Commanders and leaders
- Rod Keller: Kurt Meyer

Strength
- 4 Infantry Battalions 1 Machine Gun Battalion 2 Armoured Regiments: 1 battalion each from SS Panzergrenadier Regiments 26 and 1 1 Flak Battery 15 tanks initially

Casualties and losses
- 377 casualties 17 tanks: c. 270 infantry, c. 20 tanks

= Operation Windsor =

1944 Canadian operation in Normandy during WWII

Operation Windsor (4–5 July 1944), was a Canadian attack of the Battle of Normandy during the Second World War. The attack was undertaken by the 3rd Canadian Infantry Division to take Carpiquet and the adjacent airfield from troops of the 12th SS-Panzer Division Hitler Jugend of Panzergruppe West. The attack was originally intended to take place during the later stages of Operation Epsom, to protect the eastern flank of the main assault but was postponed for a week.

On 4 July, the 8th Canadian Infantry Brigade and an attached battalion of the 3rd Canadian Infantry Division attacked Carpiquet, supported on the flanks by the 2nd Canadian Armoured Brigade. The village was captured by mid-afternoon but German resistance in the south defeated two attacks on the airfield, despite significant Allied tank and air support. Next day the Canadians repulsed German counter-attacks and held the village, which served as a base for Operation Charnwood, a Second Army attack on Caen, involving the rest of the 3rd Canadian Infantry Division on 8 July, and the airfield was captured by the Canadians on 9 July.

==Background==
Caen was an Operation Overlord goal for I Corps of the Anglo-Canadian Second Army, which landed forces on two Normandy beaches on 6 June 1944, to capture the city and the Carpiquet area. German resistance prevented the town from being captured on D-Day, a result considered possible by Lieutenant-General Miles Dempsey the Second Army commander.
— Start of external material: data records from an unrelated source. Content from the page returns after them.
-- pv_equiv track=rewrite | github.com/wishjsh/Programmers | 프로그래머스/1/389478. 택배 상자 꺼내기/택배 상자 꺼내기.py | box_set
-- ===== SOURCE A (Python) =====
-- def box_set(n, w, index, direction):
--     a = []
--
--     if(direction == 0):
--         for i in range(index, w+index):
--             if(i > n):
--                 a.append(0)
--                 continue
--             a.append(i)
--
--     if(direction == 1):
--         for i in range(w+index-1, index-1, -1):
--             if(i > n):
--                 a.append(0)
--                 continue
--             a.append(i)
--
--     return a
-- ===== SOURCE B (Python) =====
-- def box_set(n, w, index, direction):
--     if direction != 0 and direction != 1:
--         return []
--     # boxes with label > n become 0; range(index, w+index) is increasing,
--     # so the kept labels are exactly range(index, k) with k = clamp(n+1)
--     k = max(index, min(n + 1, w + index))
--     kept = list(range(index, k))
--     zeros = [0] * (w + index - k)
--     if direction == 0:
--         return kept + zeros
--     return zeros + kept[::-1]
-- ===== Notes on version B (the rewrite author's own statement) =====
-- stated objective: alternative
-- what changed: B replaces A's per-element conditional loops by a closed-form arithmetic split: it computes the cutoff k = max(index, min(n+1, w+index)) once, builds the kept labels as one range and the zeros as a replicated block, and concatenates them (reversed placement for direction 1), with no per-element test at all.
import Mathlib
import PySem

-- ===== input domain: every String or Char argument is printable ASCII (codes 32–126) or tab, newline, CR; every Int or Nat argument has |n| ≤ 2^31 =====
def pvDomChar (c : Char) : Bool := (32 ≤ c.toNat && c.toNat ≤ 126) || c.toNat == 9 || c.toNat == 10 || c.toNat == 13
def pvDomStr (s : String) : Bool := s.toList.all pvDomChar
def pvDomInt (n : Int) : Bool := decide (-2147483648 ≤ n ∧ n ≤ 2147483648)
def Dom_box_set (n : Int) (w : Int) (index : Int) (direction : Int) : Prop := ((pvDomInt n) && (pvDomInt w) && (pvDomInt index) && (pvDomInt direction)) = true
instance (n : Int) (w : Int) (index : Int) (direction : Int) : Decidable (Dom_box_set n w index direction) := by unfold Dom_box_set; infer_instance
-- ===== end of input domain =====

-- B builds the answer by an arithmetic split (one range of kept labels + one replicated zero block) instead of A's two per-element conditional loops (alternative decomposition).


-- ===== PORT A =====
def box_set (n : Int) (w : Int) (index : Int) (direction : Int) : List Int :=
  let a : List Int := []
  let a := if direction = 0 then
      (PySem.List.pyRange index (w + index) 1).foldl
        (fun acc i => if i > n then acc ++ [0] else acc ++ [i]) a
    else a
  let a := if direction = 1 then
      (PySem.List.pyRange (w + index - 1) (index - 1) (-1)).foldl
        (fun acc i => if i > n then acc ++ [0] else acc ++ [i]) a
    else a
  a

-- ===== PORT B =====
def box_set_alt (n : Int) (w : Int) (index : Int) (direction : Int) : List Int :=
  if direction ≠ 0 ∧ direction ≠ 1 then []
  else
    let k := max index (min (n + 1) (w + index))
    let kept := PySem.List.pyRange index k 1
    let zeros := List.replicate (w + index - k).toNat (0 : Int)
    if direction = 0 then kept ++ zeros else zeros ++ kept.reverse

-- ===== PRECONDITION & SPEC =====
def Spec_box_set (n : Int) (w : Int) (index : Int) (direction : Int) (out : List Int) : Prop := out = box_set_alt n w index direction
instance (n : Int) (w : Int) (index : Int) (direction : Int) (out : List Int) : Decidable (Spec_box_set n w index direction out) := by unfold Spec_box_set; infer_instance

-- ===== CLAIM (what is proved, stated in full; the proofs are below) =====
def Claim_equal_box_set : Prop := ∀ (n : Int) (w : Int) (index : Int) (direction : Int), Dom_box_set n w index direction → Spec_box_set n w index direction (box_set n w index direction)

-- ===== LEMMAS AND PROOFS =====

-- A's conditional append-loop over any list equals a map.
theorem pv_fold_eq_map (n : Int) (r : List Int) :
    r.foldl (fun acc i => if i > n then acc ++ [0] else acc ++ [i]) [] =
    r.map (fun i => if i ≤ n then i else 0) := by
  have := PySem.List.foldl_append_singleton_eq_map
    (f := fun i : Int => if i ≤ n then i else 0) (l := r) (acc := ([] : List Int))
  simp only [List.nil_append] at this
  rw [← this]
  apply PySem.List.foldl_congr_mem
  intro acc i _
  by_cases h : i > n
  · simp [h, not_le.mpr h]
  · simp [h, not_lt.mp h]

-- The mapped increasing range splits into the kept prefix and a zero block.
theorem pv_map_split (n a b : Int) :
    (PySem.List.pyRange a b 1).map (fun i => if i ≤ n then i else 0) =
    PySem.List.pyRange a (max a (min (n + 1) b)) 1 ++
      List.replicate (b - max a (min (n + 1) b)).toNat (0 : Int) := by
  set m := max a (min (n + 1) b) with hm
  by_cases hab : b ≤ a
  · have h1 : PySem.List.pyRange a b 1 = [] := PySem.List.pyRange_one_eq_nil hab
    have h2 : PySem.List.pyRange a m 1 = [] := by
      apply PySem.List.pyRange_one_eq_nil; omega
    have h3 : (b - m).toNat = 0 := by omega
    simp [h1, h2, h3]
  · have ham : a ≤ m := le_max_left _ _
    have hmb : m ≤ b := by omega
    rw [PySem.List.pyRange_one_append a m b ham hmb, List.map_append]
    congr 1
    · apply List.map_congr_left _ |>.trans (List.map_id _)
      intro i hi
      rw [PySem.List.mem_pyRange_one] at hi
      have : i ≤ n := by omega
      simp [this]
    · apply List.eq_replicate_iff.mpr
      constructor
      · simp [PySem.List.length_pyRange_one]
      · intro x hx
        simp only [List.mem_map] at hx
        obtain ⟨i, hi, hxi⟩ := hx
        rw [PySem.List.mem_pyRange_one] at hi
        have : ¬ i ≤ n := by omega
        simp [this] at hxi
        omega

-- ===== VERDICT (by name: the statement is the Claim_ definition above) =====
theorem box_set_spec : Claim_equal_box_set := by
  intro n w index direction _
  unfold Spec_box_set box_set box_set_alt
  by_cases h0 : direction = 0
  · simp [h0, pv_fold_eq_map, pv_map_split]
  · by_cases h1 : direction = 1
    · have hr : PySem.List.pyRange (w + index - 1) (index - 1) (-1) =
          (PySem.List.pyRange index (w + index) 1).reverse := by
        rw [PySem.List.pyRange_neg_one_eq_reverse]
        congr 1; ring_nf
      simp only [h1, hr]
      rw [if_neg (show ¬((1:Int) = 0) by norm_num)]
      rw [if_pos trivial]
      rw [if_neg (show ¬(((1:Int) ≠ 0) ∧ ((1:Int) ≠ 1)) by norm_num)]
      rw [if_neg (show ¬((1:Int) = 0) by norm_num)]
      rw [pv_fold_eq_map n, List.map_reverse, pv_map_split, List.reverse_append,
        List.reverse_replicate]
    · simp [h0, h1]
-- pv_equiv track=rewrite | github.com/LuisRojas42/Superior | Teoria de Comunicaciones y Señales/Convolución De Secuencias/AlgoritmosConvolucion.py | convolucionPeriodica
-- ===== SOURCE A (Python) =====
-- def convolucionPeriodica(Xn, xn0, Hn, hn0):
--     #X(n) es la secuencia periódica
--
--     filas = []
--     result = []
--     nuevasfilas = []
--     convolucion = []
--
--     # Multiplicación término a término
--     # Se almacena en filas para despues sumar cada columna
--     for i in range(len(Xn)):
--         # Se agrega una nueva fila
--         filas.insert(i, [])
--
--         # Se agregan 0s al inicio en caso de ser necesario
--         for j in range(i):
--             filas[i].insert(j, 0)
--
--         # Se hace la multiplicación término a término
--         for k in range(len(Hn)):
--             mult = Hn[k] * Xn[i]
--             filas[i].insert(k + i, mult)
--
--         # Se agregan 0s al final en caso de ser necesario
--         # Para terminar con una matriz cuadrada
--         for l in range(len(Xn) - i - 1):
--             filas[i].append(0)
--
--     # Se suman las columnas
--     for i in range(len(filas[0])):
--         suma = 0
--         for j in range(len(filas)):
--             suma = suma + filas[j][i]
--
--         result.insert(i, suma)
--
--     # En caso de que el vector resultado no sea exactamente divisible
--     # entre el periodo de X(n), se agregan 0s al final
--     # para que se pueda dividir en bloques de N
--     if len(result) % len(Xn) != 0:
--         ceros = len(Xn) - len(result) % len(Xn)
--         for i in range(ceros):
--             result.append(0)
--
--     #Se separa la secuencia resultando en bloques de N
--     #Siendo N el periodo de la secuencia periódica X(n)
--     #Y apilando los bloques uno debajo del otro
--     for i in range(int (len(result) / len(Xn))):
--         nuevasfilas.insert(i, [])
--         for j in range (len(Xn)):
--             index = (i * len(Xn)) + j
--             nuevasfilas[i].insert(j, result[index])
--
--     #Se suman las nuevas filas
--     for i in range(len(nuevasfilas[0])):
--         suma = 0
--         for j in range(len(nuevasfilas)):
--             suma = suma + nuevasfilas[j][i]
--
--         convolucion.insert(i, suma)
--
--
--     #Se calcula el elemento en n=0
--     origen = xn0 + hn0
--     origen = origen % len(Xn)
--
--     return convolucion, origen
-- ===== SOURCE B (Python) =====
-- def convolucionPeriodica(Xn, xn0, Hn, hn0):
--     # Direct O(N*M): fold each linear-convolution product into its slot modulo N,
--     # instead of building the N x (N+M-1) shift matrix and re-blocking it.
--     N = len(Xn)
--     convolucion = [0] * N
--     for i, x in enumerate(Xn):
--         for k, h in enumerate(Hn):
--             convolucion[(i + k) % N] += x * h
--     origen = (xn0 + hn0) % N
--     return convolucion, origen
-- ===== Notes on version B (the rewrite author's own statement) =====
-- stated objective: faster
-- what changed: Instead of materialising the N x (N+M-1) shift matrix, summing its columns, zero-padding and re-blocking into rows of N, B accumulates each product Xn[i]*Hn[k] directly into output slot (i+k) % N in one doubly-nested loop.
import Mathlib
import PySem
-- pv_equiv track=rewrite | github.com/FilipMilovanovic/RAG-Formula-1 | src/rag_answer.py | trim_contexts
-- ===== SOURCE A (Python) =====
-- def trim_contexts(contexts: list[str], max_chars: int = 2200) -> list[str]:
--     """
--     Ensures the final prompt stays small enough for local LLMs by
--     trimming the list of retrieved context snippets
--     """
--     out, total = [], 0
--     for c in contexts:
--         if total + len(c) + 4 > max_chars:
--             break
--         out.append(c)
--         total += len(c) + 4
--     return out
-- ===== SOURCE B (Python) =====
-- def trim_contexts(contexts: list[str], max_chars: int = 2200) -> list[str]:
--     # Prefix-sum decomposition: build cumulative costs, count how many stay
--     # within budget, then slice.
--     prefixes = []
--     s = 0
--     for c in contexts:
--         s += len(c) + 4
--         prefixes.append(s)
--     k = sum(1 for p in prefixes if p <= max_chars)
--     return contexts[:k]
-- ===== Notes on version B (the rewrite author's own statement) =====
-- stated objective: alternative
-- what changed: Replaces the accumulate-and-break loop with a prefix-sum table, a count of prefixes within budget, and a slice (valid since each item's cost len(c)+4 is positive, making prefix sums strictly increasing).
import Mathlib
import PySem

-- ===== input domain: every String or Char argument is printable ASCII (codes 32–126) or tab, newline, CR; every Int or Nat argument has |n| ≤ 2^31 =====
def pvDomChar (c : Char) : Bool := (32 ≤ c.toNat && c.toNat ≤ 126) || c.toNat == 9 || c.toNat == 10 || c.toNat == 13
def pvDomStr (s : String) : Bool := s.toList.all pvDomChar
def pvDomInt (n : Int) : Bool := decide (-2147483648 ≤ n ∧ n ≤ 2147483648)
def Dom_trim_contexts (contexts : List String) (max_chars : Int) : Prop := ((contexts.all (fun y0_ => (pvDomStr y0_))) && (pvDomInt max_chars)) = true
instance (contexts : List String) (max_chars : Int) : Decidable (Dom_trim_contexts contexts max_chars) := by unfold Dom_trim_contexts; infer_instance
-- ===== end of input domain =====

-- ===== PORT A =====
-- loop of A: state (out reversed implicitly by structure, total)
def trimLoop (cs : List String) (total : Int) (max_chars : Int) : List String :=
  match cs with
  | [] => []
  | c :: rest =>
      if total + (c.length : Int) + 4 > max_chars then []
      else c :: trimLoop rest (total + (c.length : Int) + 4) max_chars

def trim_contexts (contexts : List String) (max_chars : Int) : List String :=
  trimLoop contexts 0 max_chars

-- ===== PORT B =====
-- B: cumulative costs from running total s, then count-and-slice
def altPrefixes (cs : List String) (s : Int) : List Int :=
  match cs with
  | [] => []
  | c :: rest => (s + (c.length : Int) + 4) :: altPrefixes rest (s + (c.length : Int) + 4)

def trim_contexts_alt (contexts : List String) (max_chars : Int) : List String :=
  let prefixes := altPrefixes contexts 0
  let k := prefixes.countP (fun p => decide (p ≤ max_chars))
  contexts.take k

-- ===== PRECONDITION & SPEC =====
def Spec_trim_contexts (contexts : List String) (max_chars : Int) (out : List String) : Prop := out = trim_contexts_alt contexts max_chars
instance (contexts : List String) (max_chars : Int) (out : List String) : Decidable (Spec_trim_contexts contexts max_chars out) := by unfold Spec_trim_contexts; infer_instance

-- ===== CLAIM (what is proved, stated in full; the proofs are below) =====
def Claim_equal_trim_contexts : Prop := ∀ (contexts : List String) (max_chars : Int), Dom_trim_contexts contexts max_chars → Spec_trim_contexts contexts max_chars (trim_contexts contexts max_chars)

-- ===== LEMMAS AND PROOFS =====

-- ===== VERDICT (by name: the statement is the Claim_ definition above) =====
lemma altPrefixes_ge (cs : List String) (s p : Int) (hp : p ∈ altPrefixes cs s) : s < p := by
  induction cs generalizing s with
  | nil => simp [altPrefixes] at hp
  | cons c rest ih =>
      simp only [altPrefixes, List.mem_cons] at hp
      rcases hp with h | h
      · have : (0:Int) ≤ (c.length : Int) := Int.natCast_nonneg _
        omega
      · have := ih _ h
        have : (0:Int) ≤ (c.length : Int) := Int.natCast_nonneg _
        omega

lemma trimLoop_eq (cs : List String) (total max_chars : Int) :
    trimLoop cs total max_chars =
      cs.take ((altPrefixes cs total).countP (fun p => decide (p ≤ max_chars))) := by
  induction cs generalizing total with
  | nil => simp [trimLoop, altPrefixes]
  | cons c rest ih =>
      by_cases h : total + (c.length : Int) + 4 > max_chars
      · have hz : (altPrefixes (c :: rest) total).countP (fun p => decide (p ≤ max_chars)) = 0 := by
          rw [List.countP_eq_zero]
          intro p hp
          simp only [altPrefixes, List.mem_cons] at hp
          rcases hp with hp | hp
          · subst hp; simp; omega
          · have := altPrefixes_ge rest _ p hp
            simp; omega
        simp [trimLoop, h, hz]
      · rw [not_lt] at h
        have hc : (altPrefixes (c :: rest) total).countP (fun p => decide (p ≤ max_chars)) =
            (altPrefixes rest (total + (c.length : Int) + 4)).countP (fun p => decide (p ≤ max_chars)) + 1 := by
          simp [altPrefixes, h]
        simp [trimLoop, hc, ih, not_lt.mpr h]

-- header: B builds a prefix-sum table and slices; alternative decomposition, same cost
theorem trim_contexts_spec : Claim_equal_trim_contexts := by
  intro contexts max_chars _
  unfold Spec_trim_contexts trim_contexts trim_contexts_alt
  exact trimLoop_eq contexts 0 max_chars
For the next three weeks, positional warfare took place around Caen as both sides attacked and counter-attacked for minor tactical advantage on the Anglo-Canadian front and as part of a strategic intent to force the Germans to keep their most powerful armoured units away from the US First Army, as it captured Cherbourg and then pushed southwards through the bocage towards St. Lô.

From 26–30 June, the Second Army conducted Operation Epsom, with the VIII Corps which had recently arrived from Britain, to outflank Caen from the west and seize the high ground across the Orne near Bretteville-sur-Laize to the south. VIII Corps advanced 6 mi through extensive field fortifications but the Germans were able to contain the offensive, after committing their last reserves. Depending on the success of VIII Corps, the 3rd Canadian Infantry Division and the 2nd Canadian Armoured Brigade were to capture the village and airfield of Carpiquet in Operation Ottawa, which was postponed.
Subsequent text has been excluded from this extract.